Laser Material Processing
Laser Material Processing uses laser energy to modify the shape or appearance of a material. This method of material modification provides a number of advantages such as the ability to quickly change designs, produce products without the need for retooling, and improve the quality of finished products. Another advantage of laser material processing is compatibility with a multitude of materials. Compatible materials range from non-metals such as ceramics, composites, plastics/polymers and adhesives to metals, including aluminum, iron, stainless steel, and titanium.
Laser Energy - Material Interaction
The effects produced by laser energy interacting with a material strongly depend upon the wavelength and power level of the laser and the absorption characteristics and chemical composition of the material.
Common wavelengths for laser material processing are 10.6 and 9.3 micron lasers and 1.06 micron produced by fiber lasers. A range of power levels is available for each laser type to optimize the laser energy-material interaction. However, the absorption characteristics and chemical composition of the material and the desired results greatly influence the selection of the laser type and power level.
The effects of the laser energy-material interaction are material ablation and/or material modification.
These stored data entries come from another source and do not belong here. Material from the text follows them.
-- pv_equiv track=rewrite | github.com/akashdeep3194/Scaler | z/w3d5_3.py | solve
-- ===== SOURCE A (Python) =====
-- def solve(A):
--     maxn = minn = A[0]
--     for ele in A:
--         if ele>maxn:
--             maxn = ele
--         elif ele<minn:
--             minn = ele
--     minn = min(A)
--     maxn = max(A)
--     cnt = 0
--     for ele in A:
--         if ele != minn and ele != maxn:
--             cnt += 1
--     return cnt
-- ===== SOURCE B (Python) =====
-- def solve(A):
--     s = sorted(A)
--     mn, mx = s[0], s[-1]
--     if mn == mx:
--         return 0
--     t = s
--     while t and t[0] == mn:
--         t = t[1:]
--     t = t[::-1]
--     while t and t[0] == mx:
--         t = t[1:]
--     return len(t)
-- ===== Notes on version B (the rewrite author's own statement) =====
-- stated objective: alternative
-- what changed: B sorts the list and trims the contiguous run of the minimum from the front and the run of the maximum from the back (via reverse), returning the length of what remains, instead of A's per-element counting scan.
import Mathlib
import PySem

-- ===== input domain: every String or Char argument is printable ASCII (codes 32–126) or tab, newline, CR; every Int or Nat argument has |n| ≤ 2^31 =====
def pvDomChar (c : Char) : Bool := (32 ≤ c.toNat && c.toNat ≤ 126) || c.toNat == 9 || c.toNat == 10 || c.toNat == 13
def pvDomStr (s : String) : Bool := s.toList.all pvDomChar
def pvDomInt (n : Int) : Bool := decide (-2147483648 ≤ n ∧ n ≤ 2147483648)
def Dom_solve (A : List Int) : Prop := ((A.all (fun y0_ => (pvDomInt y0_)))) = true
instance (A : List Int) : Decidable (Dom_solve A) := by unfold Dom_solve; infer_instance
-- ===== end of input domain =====

-- B sorts and trims the min-run from the front and the max-run from the back instead of A's counting scan (alternative algorithm); return value only.

-- ===== PORT A =====
def solve (A : List Int) : Int :=
  match PySem.List.pyGet? A 0 with
  | none => 0  -- unreachable under Pre_solve: A[0] raises IndexError on []
  | some a0 =>
    -- first loop: running max/min (its result is immediately overwritten by min(A)/max(A))
    let _mm : Int × Int := A.foldl
      (fun p ele => if ele > p.1 then (ele, p.2) else if ele < p.2 then (p.1, ele) else p)
      (a0, a0)
    match PySem.List.min? A (fun x => x), PySem.List.max? A (fun x => x) with
    | some minn, some maxn =>
        A.foldl (fun cnt ele => if ele ≠ minn ∧ ele ≠ maxn then cnt + 1 else cnt) 0
    | _, _ => 0  -- unreachable: A nonempty here

-- ===== PORT B =====
-- 'while t and t[0] == v: t = t[1:]'
def dropRun (v : Int) : List Int → List Int
  | [] => []
  | x :: r => if x = v then dropRun v r else x :: r

def solve_alt (A : List Int) : Int :=
  let s := PySem.List.sorted A (fun x => x)
  match PySem.List.pyGet? s 0 with
  | none => 0  -- unreachable under Pre_solve: s[0] raises IndexError only on []
  | some mn =>
    match PySem.List.pyGet? s (-1) with
    | none => 0  -- unreachable likewise
    | some mx =>
      if mn = mx then 0
      else
        let t := dropRun mn s
        let t := dropRun mx t.reverse   -- t[::-1] then trim the run of mx (PySem.List.slice?_none_none_neg_one)
        (t.length : Int)

-- ===== PRECONDITION & SPEC =====
-- Pre_ excludes only the empty list, on which both A and B raise IndexError.
def Pre_solve (A : List Int) : Prop := A ≠ []
instance (A : List Int) : Decidable (Pre_solve A) := by unfold Pre_solve; infer_instance
def pvWitness_solve : List Int := [1, 2, 2, 3]

def Spec_solve (A : List Int) (out : Int) : Prop := out = solve_alt A
instance (A : List Int) (out : Int) : Decidable (Spec_solve A out) := by unfold Spec_solve; infer_instance

-- ===== CLAIM (what is proved, stated in full; the proofs are below) =====
def Claim_equal_solve : Prop := ∀ (A : List Int), Dom_solve A → Pre_solve A → Spec_solve A (solve A)

-- ===== LEMMAS AND PROOFS =====

theorem count_loop_eq_countP (A : List Int) (mn mx : Int) :
    A.foldl (fun cnt ele => if ele ≠ mn ∧ ele ≠ mx then cnt + 1 else cnt) 0
      = (A.countP (fun ele => ele ≠ mn ∧ ele ≠ mx) : Int) := by
  simpa using PySem.List.foldl_ite_add_one (p := fun ele => ele ≠ mn ∧ ele ≠ mx) (l := A) (a := 0)

-- once a non-v element has been seen, v never reappears ⇒ dropRun = filter (· ≠ v)
theorem dropRun_eq_filter (v : Int) (s : List Int)
    (h : s.Pairwise (fun a b => a = v ∨ b ≠ v)) :
    dropRun v s = s.filter (fun x => x ≠ v) := by
  induction s with
  | nil => rfl
  | cons x r ih =>
    rcases List.pairwise_cons.mp h with ⟨hx, hr⟩
    by_cases hxv : x = v
    · subst hxv
      simp [dropRun, ih hr]
    · have hall : ∀ b ∈ r, b ≠ v := fun b hb => (hx b hb).resolve_left hxv
      rw [dropRun, if_neg hxv]
      rw [List.filter_cons_of_pos (by simpa using hxv)]
      rw [List.filter_eq_self.mpr (by intro b hb; simpa using hall b hb)]

theorem filter_length_int (s : List Int) (p : Int → Bool) :
    ((s.filter p).length : Int) = (s.countP p : Int) := by
  simp [List.countP_eq_length_filter]

-- ===== VERDICT (by name: the statement is the Claim_ definition above) =====
theorem solve_spec : Claim_equal_solve := by
  intro A _ hpre
  unfold Spec_solve solve solve_alt
  obtain ⟨a0, t0, rfl⟩ := List.exists_cons_of_ne_nil hpre
  have hget : PySem.List.pyGet? (a0 :: t0) 0 = some a0 := PySem.List.pyGet?_zero_cons a0 t0
  have hmn : PySem.List.min? (a0 :: t0) (fun x => x) = some (t0.foldl min a0) :=
    PySem.List.min?_id_cons a0 t0
  have hmx : PySem.List.max? (a0 :: t0) (fun x => x) = some (t0.foldl max a0) :=
    PySem.List.max?_id_cons a0 t0
  set mn := t0.foldl min a0 with hmndef
  set mx := t0.foldl max a0 with hmxdef
  have hminle : ∀ y ∈ (a0 :: t0), mn ≤ y := fun y hy => PySem.List.min?_isMin hmn y hy
  have hmaxge : ∀ y ∈ (a0 :: t0), y ≤ mx := fun y hy => PySem.List.max?_isMax hmx y hy
  have hmnmem : mn ∈ (a0 :: t0) := PySem.List.min?_mem hmn
  have hmxmem : mx ∈ (a0 :: t0) := PySem.List.max?_mem hmx
  rw [hget, hmn, hmx]
  simp only
  set s := PySem.List.sorted (a0 :: t0) (fun x => x) with hsdef
  have hperm : s.Perm (a0 :: t0) := PySem.List.sorted_perm (a0 :: t0) (fun x => x) false
  have hsne : s ≠ [] := by
    rw [hsdef, Ne, PySem.List.sorted_eq_nil_iff]
    simp
  obtain ⟨m, st, hs⟩ := List.exists_cons_of_ne_nil hsne
  have hpw : s.Pairwise (· ≤ ·) := by
    have := PySem.List.sorted_pairwise (xs := a0 :: t0) (key := fun x => x)
    simpa using this
  -- head of s is mn
  have hm_eq : m = mn := by
    have hss : PySem.List.sorted (a0 :: t0) (fun x => x) = m :: st := by
      rw [← hsdef]; exact hs
    have h1 : ∀ y ∈ (a0 :: t0), m ≤ y := by
      have := PySem.List.key_head_sorted_le _ _ hss
      simpa using this
    have hmem_m : m ∈ (a0 :: t0) := hperm.subset (hs ▸ List.mem_cons_self)
    exact le_antisymm (h1 mn hmnmem) (hminle m hmem_m)
  have hget0s : PySem.List.pyGet? s 0 = some mn := by
    rw [hs, PySem.List.pyGet?_zero_cons, hm_eq]
  -- last of s is mx
  have hg_eq : s.getLast hsne = mx := by
    have hg_mem : s.getLast hsne ∈ s := List.getLast_mem hsne
    have hle : s.getLast hsne ≤ mx := hmaxge _ (hperm.subset hg_mem)
    have hge : mx ≤ s.getLast hsne := by
      have hmxs : mx ∈ s := hperm.mem_iff.mpr hmxmem
      obtain ⟨i, hi, hie⟩ := List.mem_iff_getElem.mp hmxs
      have hlast_el : s.getLast hsne = s[s.length - 1] := List.getLast_eq_getElem hsne
      have hmono : s[i] ≤ s[s.length - 1] := by
        have := PySem.List.sorted_id_getElem_mono (xs := a0 :: t0)
          (p := i) (q := s.length - 1) (by omega) (by rw [← hsdef]; omega)
        simpa [← hsdef] using this
      rw [hlast_el, ← hie]
      exact hmono
    exact le_antisymm hle hge
  have hgetl : PySem.List.pyGet? s (-1) = some mx := by
    rw [PySem.List.pyGet?_neg_one, List.getLast?_eq_some_getLast hsne, hg_eq]
  rw [hget0s, hgetl]
  simp only
  rw [count_loop_eq_countP]
  by_cases hmm : mn = mx
  · rw [if_pos hmm]
    have hz : (a0 :: t0).countP (fun ele => ele ≠ mn ∧ ele ≠ mx) = 0 := by
      rw [List.countP_eq_zero]
      intro a ha
      have h1 := hminle a ha
      have h2 := hmaxge a ha
      simp only [decide_eq_true_eq, not_and, ne_eq, Decidable.not_not]
      intro h3
      omega
    rw [hz]; rfl
  · rw [if_neg hmm]
    -- trim the min-run
    have h1 : s.Pairwise (fun a b => a = mn ∨ b ≠ mn) := by
      refine List.Pairwise.imp_of_mem ?_ hpw
      intro a b ha hb hab
      by_cases hamn : a = mn
      · exact Or.inl hamn
      · refine Or.inr fun hbmn => hamn ?_
        have := hminle a (hperm.subset ha)
        omega
    rw [dropRun_eq_filter mn s h1]
    set t1 := s.filter (fun x => x ≠ mn) with ht1
    have hpw1 : t1.Pairwise (· ≤ ·) := hpw.sublist List.filter_sublist
    have h2 : t1.reverse.Pairwise (fun a b => a = mx ∨ b ≠ mx) := by
      have hpwr : t1.reverse.Pairwise (fun a b => b ≤ a) := List.pairwise_reverse.mpr hpw1
      refine List.Pairwise.imp_of_mem ?_ hpwr
      intro a b ha hb hba
      by_cases hamx : a = mx
      · exact Or.inl hamx
      · refine Or.inr fun hbmx => hamx ?_
        have has : a ∈ s := List.mem_of_mem_filter (ht1 ▸ List.mem_reverse.mp ha)
        have := hmaxge a (hperm.subset has)
        omega
    rw [dropRun_eq_filter mx _ h2]
    rw [← List.filter_reverse, List.filter_filter]
    rw [filter_length_int]
    congr 1
    have hpermr : s.reverse.Perm (a0 :: t0) := (List.reverse_perm s).trans hperm
    rw [← hpermr.countP_eq]
    apply List.countP_congr
    intro a _
    simp only [ne_eq, decide_not, decide_eq_true_eq, Bool.not_eq_true',
      Bool.and_eq_true, decide_eq_false_iff_not]
    tauto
This physical process removes material. Material is removed completely from the top to the bottom surface or partially from the top of the material down to a specified depth. Material ablation is used for laser cutting, engraving and drilling.
Surface Material Modification
This physical process alters the properties and/or appearance of a material. Material modification is used for marking on the surface of a material by changing the appearance or properties of the material.
The terms cutting, engraving, and marking are commonly referred to as laser processes. Depending upon material compatibility, a single laser process or multiple processes in combination can be applied to a material.